[Stored data entries]
☆ ☆ ☆ ☆ ☆ ☆ ☆

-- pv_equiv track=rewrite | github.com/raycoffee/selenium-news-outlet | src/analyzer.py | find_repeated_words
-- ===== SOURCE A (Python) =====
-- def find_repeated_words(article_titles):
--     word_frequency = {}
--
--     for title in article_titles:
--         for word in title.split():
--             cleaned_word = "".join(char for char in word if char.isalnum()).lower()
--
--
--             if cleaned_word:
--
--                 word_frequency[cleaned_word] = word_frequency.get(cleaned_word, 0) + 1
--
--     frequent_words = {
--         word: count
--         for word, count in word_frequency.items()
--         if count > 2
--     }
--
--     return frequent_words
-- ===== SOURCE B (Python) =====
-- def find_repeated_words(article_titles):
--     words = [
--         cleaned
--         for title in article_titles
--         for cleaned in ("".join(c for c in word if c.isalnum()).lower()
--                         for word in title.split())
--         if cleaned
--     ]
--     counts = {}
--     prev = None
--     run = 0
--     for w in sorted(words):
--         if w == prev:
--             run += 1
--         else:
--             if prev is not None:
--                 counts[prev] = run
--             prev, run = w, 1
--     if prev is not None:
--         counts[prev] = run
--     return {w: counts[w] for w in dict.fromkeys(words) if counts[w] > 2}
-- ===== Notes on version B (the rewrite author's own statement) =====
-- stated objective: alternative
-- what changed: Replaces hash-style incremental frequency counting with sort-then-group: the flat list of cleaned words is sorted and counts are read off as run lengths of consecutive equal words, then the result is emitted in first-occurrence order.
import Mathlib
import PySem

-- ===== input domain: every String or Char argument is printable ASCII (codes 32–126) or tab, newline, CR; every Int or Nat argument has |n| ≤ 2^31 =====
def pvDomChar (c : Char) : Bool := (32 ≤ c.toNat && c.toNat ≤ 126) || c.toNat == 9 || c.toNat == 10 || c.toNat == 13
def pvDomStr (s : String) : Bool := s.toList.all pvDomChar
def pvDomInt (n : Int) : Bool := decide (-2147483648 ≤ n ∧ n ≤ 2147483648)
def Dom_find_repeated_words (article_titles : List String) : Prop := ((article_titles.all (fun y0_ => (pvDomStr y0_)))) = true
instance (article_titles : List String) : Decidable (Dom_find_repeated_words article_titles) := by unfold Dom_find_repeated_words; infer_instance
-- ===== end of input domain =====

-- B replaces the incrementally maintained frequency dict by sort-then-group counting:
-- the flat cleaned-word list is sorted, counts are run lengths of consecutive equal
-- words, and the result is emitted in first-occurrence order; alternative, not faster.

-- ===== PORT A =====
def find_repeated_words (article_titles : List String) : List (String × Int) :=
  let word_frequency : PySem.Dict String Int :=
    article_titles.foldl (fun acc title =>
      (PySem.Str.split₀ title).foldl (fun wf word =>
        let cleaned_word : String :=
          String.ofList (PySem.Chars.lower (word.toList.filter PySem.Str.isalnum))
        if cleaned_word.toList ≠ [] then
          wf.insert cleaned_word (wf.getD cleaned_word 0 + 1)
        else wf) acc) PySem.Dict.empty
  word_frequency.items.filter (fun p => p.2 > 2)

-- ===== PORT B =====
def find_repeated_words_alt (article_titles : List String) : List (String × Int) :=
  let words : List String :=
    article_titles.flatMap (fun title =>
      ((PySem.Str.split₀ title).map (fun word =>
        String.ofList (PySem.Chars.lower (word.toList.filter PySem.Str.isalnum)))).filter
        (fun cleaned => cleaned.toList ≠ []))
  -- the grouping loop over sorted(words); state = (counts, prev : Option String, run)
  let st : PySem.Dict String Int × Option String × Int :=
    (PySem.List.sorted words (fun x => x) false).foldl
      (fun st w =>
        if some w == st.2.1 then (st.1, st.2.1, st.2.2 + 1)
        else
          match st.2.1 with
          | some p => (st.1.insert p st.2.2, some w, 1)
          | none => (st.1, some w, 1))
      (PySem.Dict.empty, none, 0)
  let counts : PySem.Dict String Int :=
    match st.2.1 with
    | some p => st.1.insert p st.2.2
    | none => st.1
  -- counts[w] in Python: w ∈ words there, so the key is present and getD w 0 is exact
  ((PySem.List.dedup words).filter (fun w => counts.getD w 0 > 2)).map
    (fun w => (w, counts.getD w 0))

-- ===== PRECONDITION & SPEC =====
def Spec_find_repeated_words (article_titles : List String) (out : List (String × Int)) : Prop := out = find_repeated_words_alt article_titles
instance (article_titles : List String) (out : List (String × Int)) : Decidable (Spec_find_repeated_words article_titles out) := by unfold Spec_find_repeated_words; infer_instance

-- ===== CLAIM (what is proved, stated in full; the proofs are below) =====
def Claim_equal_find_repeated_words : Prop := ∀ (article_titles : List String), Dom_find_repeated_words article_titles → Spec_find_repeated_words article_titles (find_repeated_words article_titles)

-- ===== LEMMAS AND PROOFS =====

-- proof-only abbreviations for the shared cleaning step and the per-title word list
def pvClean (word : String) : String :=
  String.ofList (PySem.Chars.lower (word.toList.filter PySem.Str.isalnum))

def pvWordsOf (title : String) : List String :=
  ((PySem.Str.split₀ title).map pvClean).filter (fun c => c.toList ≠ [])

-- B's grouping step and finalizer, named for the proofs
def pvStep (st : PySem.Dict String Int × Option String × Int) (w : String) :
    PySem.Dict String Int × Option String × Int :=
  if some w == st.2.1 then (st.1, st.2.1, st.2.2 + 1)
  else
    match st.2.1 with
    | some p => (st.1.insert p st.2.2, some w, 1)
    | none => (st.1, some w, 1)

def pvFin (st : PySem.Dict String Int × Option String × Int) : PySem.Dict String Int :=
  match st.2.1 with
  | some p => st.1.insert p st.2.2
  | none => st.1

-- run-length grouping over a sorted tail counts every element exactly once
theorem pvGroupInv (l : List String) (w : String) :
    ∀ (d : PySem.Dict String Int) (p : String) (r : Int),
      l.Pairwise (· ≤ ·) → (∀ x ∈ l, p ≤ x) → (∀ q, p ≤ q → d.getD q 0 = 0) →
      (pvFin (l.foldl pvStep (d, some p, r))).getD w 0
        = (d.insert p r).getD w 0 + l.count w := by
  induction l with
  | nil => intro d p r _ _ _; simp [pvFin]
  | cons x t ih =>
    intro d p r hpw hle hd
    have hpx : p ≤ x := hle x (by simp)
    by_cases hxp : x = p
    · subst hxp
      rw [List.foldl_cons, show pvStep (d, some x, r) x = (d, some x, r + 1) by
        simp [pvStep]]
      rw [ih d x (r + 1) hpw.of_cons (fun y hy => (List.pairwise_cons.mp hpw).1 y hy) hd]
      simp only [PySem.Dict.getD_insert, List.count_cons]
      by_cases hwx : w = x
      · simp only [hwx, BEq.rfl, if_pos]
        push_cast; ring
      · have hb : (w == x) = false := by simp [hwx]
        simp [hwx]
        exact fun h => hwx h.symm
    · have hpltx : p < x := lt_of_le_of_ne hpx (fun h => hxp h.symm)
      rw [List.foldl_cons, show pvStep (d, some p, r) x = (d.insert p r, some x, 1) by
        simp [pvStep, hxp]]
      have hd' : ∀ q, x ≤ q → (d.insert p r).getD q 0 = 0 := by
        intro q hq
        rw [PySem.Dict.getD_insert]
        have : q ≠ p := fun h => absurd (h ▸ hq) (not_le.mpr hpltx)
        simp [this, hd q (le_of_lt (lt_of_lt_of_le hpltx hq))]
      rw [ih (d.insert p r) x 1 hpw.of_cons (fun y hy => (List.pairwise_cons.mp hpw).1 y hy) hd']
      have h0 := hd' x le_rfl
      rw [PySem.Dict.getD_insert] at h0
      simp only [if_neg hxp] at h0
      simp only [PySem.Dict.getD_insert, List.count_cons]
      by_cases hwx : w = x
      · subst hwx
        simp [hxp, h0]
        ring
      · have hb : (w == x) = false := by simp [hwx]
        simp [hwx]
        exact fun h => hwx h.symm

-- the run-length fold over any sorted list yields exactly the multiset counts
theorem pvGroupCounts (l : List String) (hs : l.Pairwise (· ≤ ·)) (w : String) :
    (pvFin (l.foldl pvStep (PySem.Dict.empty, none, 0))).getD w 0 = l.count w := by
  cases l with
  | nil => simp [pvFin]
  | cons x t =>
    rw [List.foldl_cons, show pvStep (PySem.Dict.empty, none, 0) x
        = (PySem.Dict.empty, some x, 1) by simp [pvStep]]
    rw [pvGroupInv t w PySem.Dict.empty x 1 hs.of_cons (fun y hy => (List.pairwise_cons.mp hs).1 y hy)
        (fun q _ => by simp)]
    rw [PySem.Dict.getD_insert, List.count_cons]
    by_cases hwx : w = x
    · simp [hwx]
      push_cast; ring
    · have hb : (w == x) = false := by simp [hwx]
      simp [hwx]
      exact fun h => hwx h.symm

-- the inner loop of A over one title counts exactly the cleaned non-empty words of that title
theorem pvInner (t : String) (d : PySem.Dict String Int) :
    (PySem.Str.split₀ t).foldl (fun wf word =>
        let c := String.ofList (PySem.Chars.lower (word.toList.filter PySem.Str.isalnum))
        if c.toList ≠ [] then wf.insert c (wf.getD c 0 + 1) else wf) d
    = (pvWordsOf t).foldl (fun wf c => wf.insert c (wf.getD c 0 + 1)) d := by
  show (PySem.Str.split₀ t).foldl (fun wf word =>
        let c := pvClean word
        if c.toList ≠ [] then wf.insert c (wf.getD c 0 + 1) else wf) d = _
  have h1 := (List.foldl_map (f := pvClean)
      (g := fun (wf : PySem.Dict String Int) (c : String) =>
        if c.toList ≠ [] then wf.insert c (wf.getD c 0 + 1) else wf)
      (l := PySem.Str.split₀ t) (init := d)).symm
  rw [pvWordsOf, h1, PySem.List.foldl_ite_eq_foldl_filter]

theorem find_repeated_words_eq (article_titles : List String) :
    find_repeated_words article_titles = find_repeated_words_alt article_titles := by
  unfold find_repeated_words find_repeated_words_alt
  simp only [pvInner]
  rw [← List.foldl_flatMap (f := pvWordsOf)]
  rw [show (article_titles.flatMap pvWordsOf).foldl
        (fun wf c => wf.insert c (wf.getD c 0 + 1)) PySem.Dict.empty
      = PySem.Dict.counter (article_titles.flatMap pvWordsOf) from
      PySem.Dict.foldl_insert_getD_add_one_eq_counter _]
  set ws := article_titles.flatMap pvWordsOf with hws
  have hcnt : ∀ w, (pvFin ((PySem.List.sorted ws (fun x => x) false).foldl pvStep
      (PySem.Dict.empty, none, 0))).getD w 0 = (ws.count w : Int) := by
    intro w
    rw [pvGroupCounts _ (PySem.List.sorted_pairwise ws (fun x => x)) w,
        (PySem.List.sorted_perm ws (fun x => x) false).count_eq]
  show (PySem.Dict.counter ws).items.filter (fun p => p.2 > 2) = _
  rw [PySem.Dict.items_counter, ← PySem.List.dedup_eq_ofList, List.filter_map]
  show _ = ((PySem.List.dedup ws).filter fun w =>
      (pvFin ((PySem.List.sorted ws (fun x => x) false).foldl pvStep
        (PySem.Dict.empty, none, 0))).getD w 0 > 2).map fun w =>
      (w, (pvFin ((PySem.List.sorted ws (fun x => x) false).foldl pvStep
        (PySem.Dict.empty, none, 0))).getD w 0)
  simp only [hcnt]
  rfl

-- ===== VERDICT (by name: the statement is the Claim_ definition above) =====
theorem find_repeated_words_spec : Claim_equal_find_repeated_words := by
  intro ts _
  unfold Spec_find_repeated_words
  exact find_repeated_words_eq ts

☆ ☆ ☆ ☆ ☆ ☆ ☆

● Task instructions
Among the records above, a stretch begins at the line containing "article_titles.foldl (fun acc title =>" and ends at the line containing "let st : PySem.Dict". Restate that stretch word for word, and nothing else.

● Solution for this task
    article_titles.foldl (fun acc title =>
      (PySem.Str.split₀ title).foldl (fun wf word =>
        let cleaned_word : String :=
          String.ofList (PySem.Chars.lower (word.toList.filter PySem.Str.isalnum))
        if cleaned_word.toList ≠ [] then
          wf.insert cleaned_word (wf.getD cleaned_word 0 + 1)
        else wf) acc) PySem.Dict.empty
  word_frequency.items.filter (fun p => p.2 > 2)

-- ===== PORT B =====
def find_repeated_words_alt (article_titles : List String) : List (String × Int) :=
  let words : List String :=
    article_titles.flatMap (fun title =>
      ((PySem.Str.split₀ title).map (fun word =>
        String.ofList (PySem.Chars.lower (word.toList.filter PySem.Str.isalnum)))).filter
        (fun cleaned => cleaned.toList ≠ []))
  -- the grouping loop over sorted(words); state = (counts, prev : Option String, run)
  let st : PySem.Dict String Int × Option String × Int :=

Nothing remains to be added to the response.